Ottis got a job for Henry in the paint factory where he worked, but Henry only lasted a month before he quit and headed north. While on his trip, he was allegedly beaten up by a member of his family and spent several weeks in hospital. When he was well enough to travel, he returned to Jacksonville and resumed his old job. Later, Ottis’s mother Sarah bought a house and moved her extended "family" into it. Henry quit his job again and went into the scrap metal business, soon filling the backyard of the new house with wrecked vehicles and parts. Now that Henry was working from home, Frieda, or "Becky" as Lucas called her, started to spend more time with him and a "relationship" developed. The "family" seemed relatively happy for over a year until May 1981 when Sarah died.

After her death, Ottis and Henry took Frank and Becky and set out to travel to California. Initially, the children saw the trip as an adventure but after reaching Arizona they became homesick so Henry and Ottis decided to cancel the trip. After selling the truck, they hopped a freight train as far as Houston then hitchhiked the rest of the way back to Jacksonville. Not long after their return, they stole a pickup truck from one of Ottis’s relatives and drove it to Wilmington, Delaware where they abandoned it.

When Toole was later hospitalized for an illness, Lucas and the children travelled on to Maryland where he was arrested for the theft of the Kiser’s vehicle and jailed. Frank and "Becky" were returned to their natural mother, Drucilla Carr. Henry was held in jail from July 22nd until October 6th when he was released on parole and returned to Jacksonville.


Frieda "Becky" Powell
In December 1981, after Drucilla Carr committed suicide, Frank and "Becky" were sent to a children’s shelter in Bartow, Florida. The following January, "Becky" ran away from the shelter. Shortly after her escape, police circulated a "pickup" order for "Becky" and Lucas as they believed that he was responsible for transporting her from the home in Bartow back to Jacksonville.

After leaving hospital, Ottis Toole returned home to Jacksonville where he lived with his wife until May 1982 when they left to travel to California. On the way, they picked up a hitchhiker in Texas to share the driving. The man would later smash the car, causing Toole and his wife to be hospitalized for a time.
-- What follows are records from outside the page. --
-- pv_equiv track=rewrite | github.com/darrenjedwards/spdp-observer-p-vs-np | spdp_backend.py | _shifts_up_to_degree
-- ===== SOURCE A (Python) =====
-- import itertools
-- from typing import Dict, Any, Tuple, List
--
-- def _shifts_up_to_degree(n_vars: int, ell: int) -> List[int]:
--     """Shift monomials (bitmasks) of degree <= ell in Boolean/multilinear ring."""
--     shifts: List[int] = [0]
--     for d in range(1, ell + 1):
--         for comb in itertools.combinations(range(n_vars), d):
--             mask = 0
--             for i in comb:
--                 mask |= 1 << i
--             shifts.append(mask)
--     return shifts
-- ===== SOURCE B (Python) =====
-- def _shifts_up_to_degree(n_vars: int, ell: int):
--     """Shift monomials (bitmasks) of degree <= ell, built layer by layer:
--     each degree-d layer is made by extending every degree-(d-1) mask with one
--     index strictly above its highest set index; no itertools, no recursion."""
--     shifts = [0]
--     layer = [(0, -1)]  # (mask, highest index used so far)
--     for _ in range(1, ell + 1):
--         nxt = []
--         for mask, top in layer:
--             for i in range(top + 1, n_vars):
--                 nxt.append((mask | (1 << i), i))
--         shifts += [m for m, _ in nxt]
--         layer = nxt
--     return shifts
-- ===== Notes on version B (the rewrite author's own statement) =====
-- stated objective: alternative
-- what changed: Replaces the per-degree itertools.combinations enumeration (rebuilding each mask with an inner OR loop) by an iterative layer-by-layer construction: the degree-d layer of (mask, top-index) pairs is produced by extending each degree-(d-1) mask with one index above its top, reusing the previous degree's masks.
import Mathlib
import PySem

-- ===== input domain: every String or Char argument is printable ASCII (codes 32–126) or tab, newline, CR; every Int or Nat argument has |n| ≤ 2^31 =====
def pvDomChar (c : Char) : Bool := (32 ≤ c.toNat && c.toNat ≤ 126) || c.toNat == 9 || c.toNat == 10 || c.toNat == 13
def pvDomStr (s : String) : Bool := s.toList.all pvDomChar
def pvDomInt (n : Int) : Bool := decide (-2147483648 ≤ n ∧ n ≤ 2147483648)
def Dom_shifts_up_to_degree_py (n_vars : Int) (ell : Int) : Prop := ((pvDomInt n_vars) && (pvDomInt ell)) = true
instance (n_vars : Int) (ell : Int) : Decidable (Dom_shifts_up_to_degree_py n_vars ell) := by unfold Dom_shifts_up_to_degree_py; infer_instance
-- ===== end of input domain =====

-- B replaces the per-degree itertools.combinations enumeration (each mask rebuilt by an inner
-- OR loop) by an iterative layer-by-layer construction reusing the previous degree's masks
-- ("alternative": same total cost up to the per-mask factor, different algorithm).

-- ===== PORT A =====
-- 1 << i  (i here is always a nonnegative range index)
def pvBit (i : Int) : Int := (1 : Int) <<< i.toNat

-- itertools.combinations(range(n_vars), d) in lexicographic order (the standard recursion)
def pvComb (k : Nat) (xs : List Int) : List (List Int) :=
  match k, xs with
  | 0, _ => [[]]
  | _ + 1, [] => []
  | k + 1, x :: rest => (pvComb k rest).map (x :: ·) ++ pvComb (k + 1) rest

def shifts_up_to_degree_py (n_vars : Int) (ell : Int) : List Int :=
  (PySem.List.pyRange 1 (ell + 1) 1).foldl
    (fun shifts d =>
      (pvComb d.toNat (PySem.List.pyRange 0 n_vars 1)).foldl
        (fun shifts comb =>
          shifts ++ [comb.foldl (fun mask i => PySem.Int.bor mask (pvBit i)) 0])
        shifts)
    [0]

-- ===== PORT B =====
-- layer-by-layer: state = (shifts so far, current layer of (mask, top index) pairs);
-- each degree step extends every pair by each index i in range(top+1, n_vars).
def shifts_up_to_degree_py_alt (n_vars : Int) (ell : Int) : List Int :=
  ((PySem.List.pyRange 1 (ell + 1) 1).foldl
    (fun st _d =>
      let nxt : List (Int × Int) :=
        st.2.foldl
          (fun nxt p =>
            (PySem.List.pyRange (p.2 + 1) n_vars 1).foldl
              (fun nxt i => nxt ++ [(PySem.Int.bor p.1 (pvBit i), i)]) nxt)
          []
      (st.1 ++ nxt.map Prod.fst, nxt))
    ([0], [((0 : Int), (-1 : Int))])).1

-- ===== PRECONDITION & SPEC =====
def Spec_shifts_up_to_degree_py (n_vars : Int) (ell : Int) (out : List Int) : Prop := out = shifts_up_to_degree_py_alt n_vars ell
instance (n_vars : Int) (ell : Int) (out : List Int) : Decidable (Spec_shifts_up_to_degree_py n_vars ell out) := by unfold Spec_shifts_up_to_degree_py; infer_instance

-- ===== CLAIM (what is proved, stated in full; the proofs are below) =====
def Claim_equal_shifts_up_to_degree_py : Prop := ∀ (n_vars : Int) (ell : Int), Dom_shifts_up_to_degree_py n_vars ell → Spec_shifts_up_to_degree_py n_vars ell (shifts_up_to_degree_py n_vars ell)

-- ===== LEMMAS AND PROOFS =====

-- the mask of a combination (A's inner OR loop), and its top index (-1 for the empty one)
def pvMask (c : List Int) : Int := c.foldl (fun m i => PySem.Int.bor m (pvBit i)) 0
def pvTop (c : List Int) : Int := c.getLastD (-1)

-- B's layer after d degree steps, expressed through A's combination list
def pvLayer (n : Int) (d : Nat) : List (Int × Int) :=
  (pvComb d (PySem.List.pyRange 0 n 1)).map (fun c => (pvMask c, pvTop c))

theorem pvComb_one (xs : List Int) : pvComb 1 xs = xs.map (fun x => [x]) := by
  induction xs with
  | nil => rfl
  | cons x rest ih => simp [pvComb, ih]

theorem mem_pvComb_ne_nil (k : Nat) (xs : List Int) (c : List Int)
    (h : c ∈ pvComb (k + 1) xs) : c ≠ [] := by
  induction xs generalizing k c with
  | nil => simp [pvComb] at h
  | cons x rest ih =>
    simp only [pvComb, List.mem_append, List.mem_map] at h
    rcases h with ⟨c', _, rfl⟩ | h
    · simp
    · exact ih k c h

theorem flatMap_congr_mem {α β : Type} (l : List α) (f g : α → List β)
    (h : ∀ x ∈ l, f x = g x) : l.flatMap f = l.flatMap g := by
  induction l with
  | nil => rfl
  | cons x xs ih => simp only [List.flatMap_cons, h x (by simp), ih (fun y hy => h y (by simp [hy]))]

-- extending every k-combination of range(a, n) by each index above its last element,
-- in lexicographic order of the k-combinations, yields the (k+1)-combinations in order
theorem pvComb_succ_flatMap (k : Nat) (a n : Int) :
    pvComb (k + 1) (PySem.List.pyRange a n 1) =
      (pvComb k (PySem.List.pyRange a n 1)).flatMap
        (fun c => (PySem.List.pyRange (c.getLastD (a - 1) + 1) n 1).map (fun i => c ++ [i])) := by
  by_cases hab : a < n
  · rw [PySem.List.pyRange_one_cons hab]
    cases k with
    | zero =>
      simp only [pvComb, List.flatMap_cons, List.flatMap_nil, List.append_nil,
        List.getLastD_nil, List.nil_append]
      rw [show a - 1 + 1 = a from by omega, PySem.List.pyRange_one_cons hab]
      simp [pvComb_one]
    | succ k' =>
      have hm : (n - (a + 1)).toNat < (n - a).toNat := by omega
      have IH1 := pvComb_succ_flatMap k' (a + 1) n
      have IH2 := pvComb_succ_flatMap (k' + 1) (a + 1) n
      rw [show a + 1 - 1 = a from by omega] at IH1 IH2
      simp only [pvComb, List.flatMap_append]
      rw [List.flatMap_map]
      rw [flatMap_congr_mem _ _
        (fun c' => ((PySem.List.pyRange (c'.getLastD a + 1) n 1).map
          (fun i => c' ++ [i])).map (a :: ·))
        (by
          intro c' _
          rw [List.getLastD_cons]
          simp only [List.map_map, Function.comp_def, List.cons_append])]
      rw [← List.map_flatMap, ← IH1]
      rw [flatMap_congr_mem _ _
        (fun c => (PySem.List.pyRange (c.getLastD a + 1) n 1).map (fun i => c ++ [i]))
        (by
          intro c hc
          have hne := mem_pvComb_ne_nil k' _ c hc
          cases c with
          | nil => exact absurd rfl hne
          | cons y ys => simp only [List.getLastD_cons])]
      rw [← IH2]
  · rw [PySem.List.pyRange_one_eq_nil (by omega : n ≤ a)]
    cases k with
    | zero =>
      simp only [pvComb, List.flatMap_cons, List.flatMap_nil, List.append_nil,
        List.getLastD_nil, List.nil_append]
      rw [show a - 1 + 1 = a from by omega]
      simp [PySem.List.pyRange_one_eq_nil (show n ≤ a by omega)]
    | succ k' => simp [pvComb]
termination_by (n - a).toNat
decreasing_by all_goals omega

-- one degree step of B maps the layer for degree d to the layer for degree d+1
theorem pvLayer_step (n : Int) (d : Nat) :
    (pvLayer n d).flatMap
        (fun p => (PySem.List.pyRange (p.2 + 1) n 1).map
          (fun i => (PySem.Int.bor p.1 (pvBit i), i))) = pvLayer n (d + 1) := by
  have h := pvComb_succ_flatMap d 0 n
  rw [show (0 : Int) - 1 = -1 from by norm_num] at h
  unfold pvLayer
  rw [h, List.map_flatMap, List.flatMap_map]
  apply flatMap_congr_mem
  intro c _
  rw [List.map_map]
  apply List.map_congr_left
  intro i _
  simp [pvMask, pvTop, List.foldl_append]

-- B's inner double loop computes exactly that flatMap
theorem inner_fold_eq_flatMap (n : Int) (layer : List (Int × Int)) :
    layer.foldl
      (fun nxt p =>
        (PySem.List.pyRange (p.2 + 1) n 1).foldl
          (fun nxt i => nxt ++ [(PySem.Int.bor p.1 (pvBit i), i)]) nxt)
      [] =
    layer.flatMap
      (fun p => (PySem.List.pyRange (p.2 + 1) n 1).map
        (fun i => (PySem.Int.bor p.1 (pvBit i), i))) := by
  have h : layer.foldl
      (fun nxt p =>
        (PySem.List.pyRange (p.2 + 1) n 1).foldl
          (fun nxt i => nxt ++ [(PySem.Int.bor p.1 (pvBit i), i)]) nxt)
      [] = [] ++ layer.flatMap
      (fun p => (PySem.List.pyRange (p.2 + 1) n 1).map
        (fun i => (PySem.Int.bor p.1 (pvBit i), i))) := by
    rw [← PySem.List.foldl_append_eq_flatMap]
    apply PySem.List.foldl_congr_mem
    intro acc' p _
    rw [PySem.List.foldl_append_singleton_eq_map]
  simpa using h

-- the degrees iterated over: range(1, ell+1) = [1, …, ell] as 1 + k for k < ell.toNat
theorem degrees_eq (ell : Int) :
    PySem.List.pyRange 1 (ell + 1) 1 =
      (List.range ell.toNat).map (fun k : Nat => (1 : Int) + (k : Int)) := by
  rw [PySem.List.pyRange_one]
  congr 2
  omega

-- A's fold over the first L degrees, characterised
theorem A_char (n : Int) (L : Nat) :
    ((List.range L).map (fun k : Nat => (1 : Int) + (k : Int))).foldl
      (fun shifts d =>
        (pvComb d.toNat (PySem.List.pyRange 0 n 1)).foldl
          (fun shifts comb => shifts ++ [pvMask comb]) shifts)
      [0] =
    [0] ++ (List.range L).flatMap
      (fun j => (pvComb (j + 1) (PySem.List.pyRange 0 n 1)).map pvMask) := by
  induction L with
  | zero => simp
  | succ L ih =>
    rw [List.range_succ, List.map_append, List.foldl_append, ih, List.flatMap_append]
    simp only [List.map_cons, List.map_nil, List.foldl_cons, List.foldl_nil,
      List.flatMap_cons, List.flatMap_nil, List.append_nil]
    rw [PySem.List.foldl_append_singleton_eq_map,
      show ((1 : Int) + (L : Int)).toNat = L + 1 from by omega,
      List.append_assoc]

-- B's fold over the first L degrees, characterised (result and final layer)
theorem B_char (n : Int) (L : Nat) :
    ((List.range L).map (fun k : Nat => (1 : Int) + (k : Int))).foldl
      (fun st (_d : Int) =>
        let nxt : List (Int × Int) :=
          st.2.foldl
            (fun nxt p =>
              (PySem.List.pyRange (p.2 + 1) n 1).foldl
                (fun nxt i => nxt ++ [(PySem.Int.bor p.1 (pvBit i), i)]) nxt)
            []
        (st.1 ++ nxt.map Prod.fst, nxt))
      ([0], [((0 : Int), (-1 : Int))]) =
    ([0] ++ (List.range L).flatMap
      (fun j => (pvComb (j + 1) (PySem.List.pyRange 0 n 1)).map pvMask),
     pvLayer n L) := by
  induction L with
  | zero => simp [pvLayer, pvComb, pvMask, pvTop]
  | succ L ih =>
    rw [List.range_succ, List.map_append, List.foldl_append, ih, List.flatMap_append]
    simp only [List.map_cons, List.map_nil, List.foldl_cons, List.foldl_nil,
      List.flatMap_cons, List.flatMap_nil, List.append_nil]
    rw [inner_fold_eq_flatMap, pvLayer_step]
    simp only [Prod.mk.injEq]
    refine ⟨?_, trivial⟩
    rw [List.append_assoc]
    congr 1
    congr 1
    unfold pvLayer
    rw [List.map_map]
    rfl

-- ===== VERDICT (by name: the statement is the Claim_ definition above) =====
theorem shifts_up_to_degree_py_spec : Claim_equal_shifts_up_to_degree_py := by
  intro n ell _
  unfold Spec_shifts_up_to_degree_py shifts_up_to_degree_py shifts_up_to_degree_py_alt
  rw [degrees_eq]
  have hA := A_char n ell.toNat
  have hB := B_char n ell.toNat
  simp only [pvMask] at hA hB
  rw [hA, hB]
Eventually after recovering, they returned to Jacksonville.

According to police records, shortly after Lucas and Toole met, they spent their "leisure time," drinking and cruising the highways looking for "fun." Apparently, their idea of fun was to rob small convenience stores and, on the odd occasion, banks. They stole money, food and beer and took obvious delight in terrorizing the staff.

The pair became bolder and more violent with every crime. Eventually their crimes became more brutal, to the point where, if a store clerk or bank teller resisted in the slightest way, they were gunned down and left in a pool of blood. Lucas would later relate one such incident to the Georgia Bureau of Investigation.


Henry Lee Lucas
He told police that he and Ottis robbed a small convenience store in western Georgia. Lucas walked to the front counter and produced a .22 calibre handgun and held it to the temple of the female clerk. After binding the terrified woman with rope, he dragged her to the back of the store while Toole rifled the till. The woman began to scream and struggle to get loose.

Lucas told her, "I you don’t keep quiet, I’m gonna have to shoot ya." Fearing for her life, the woman obeyed. As they were dividing the money, Lucas noticed that the woman was trying to loosen the ropes. Casually he walked to the back of the store and shot her through the temple. Afterwards, while Henry loaded cases of beer into their car, Toole had sex with the woman’s body. At the conclusion of the admission, Lucas told police, "Now see, that’s the difference between me and Ottis. He just kills ‘em when he feels like it. At least I warn ‘em first."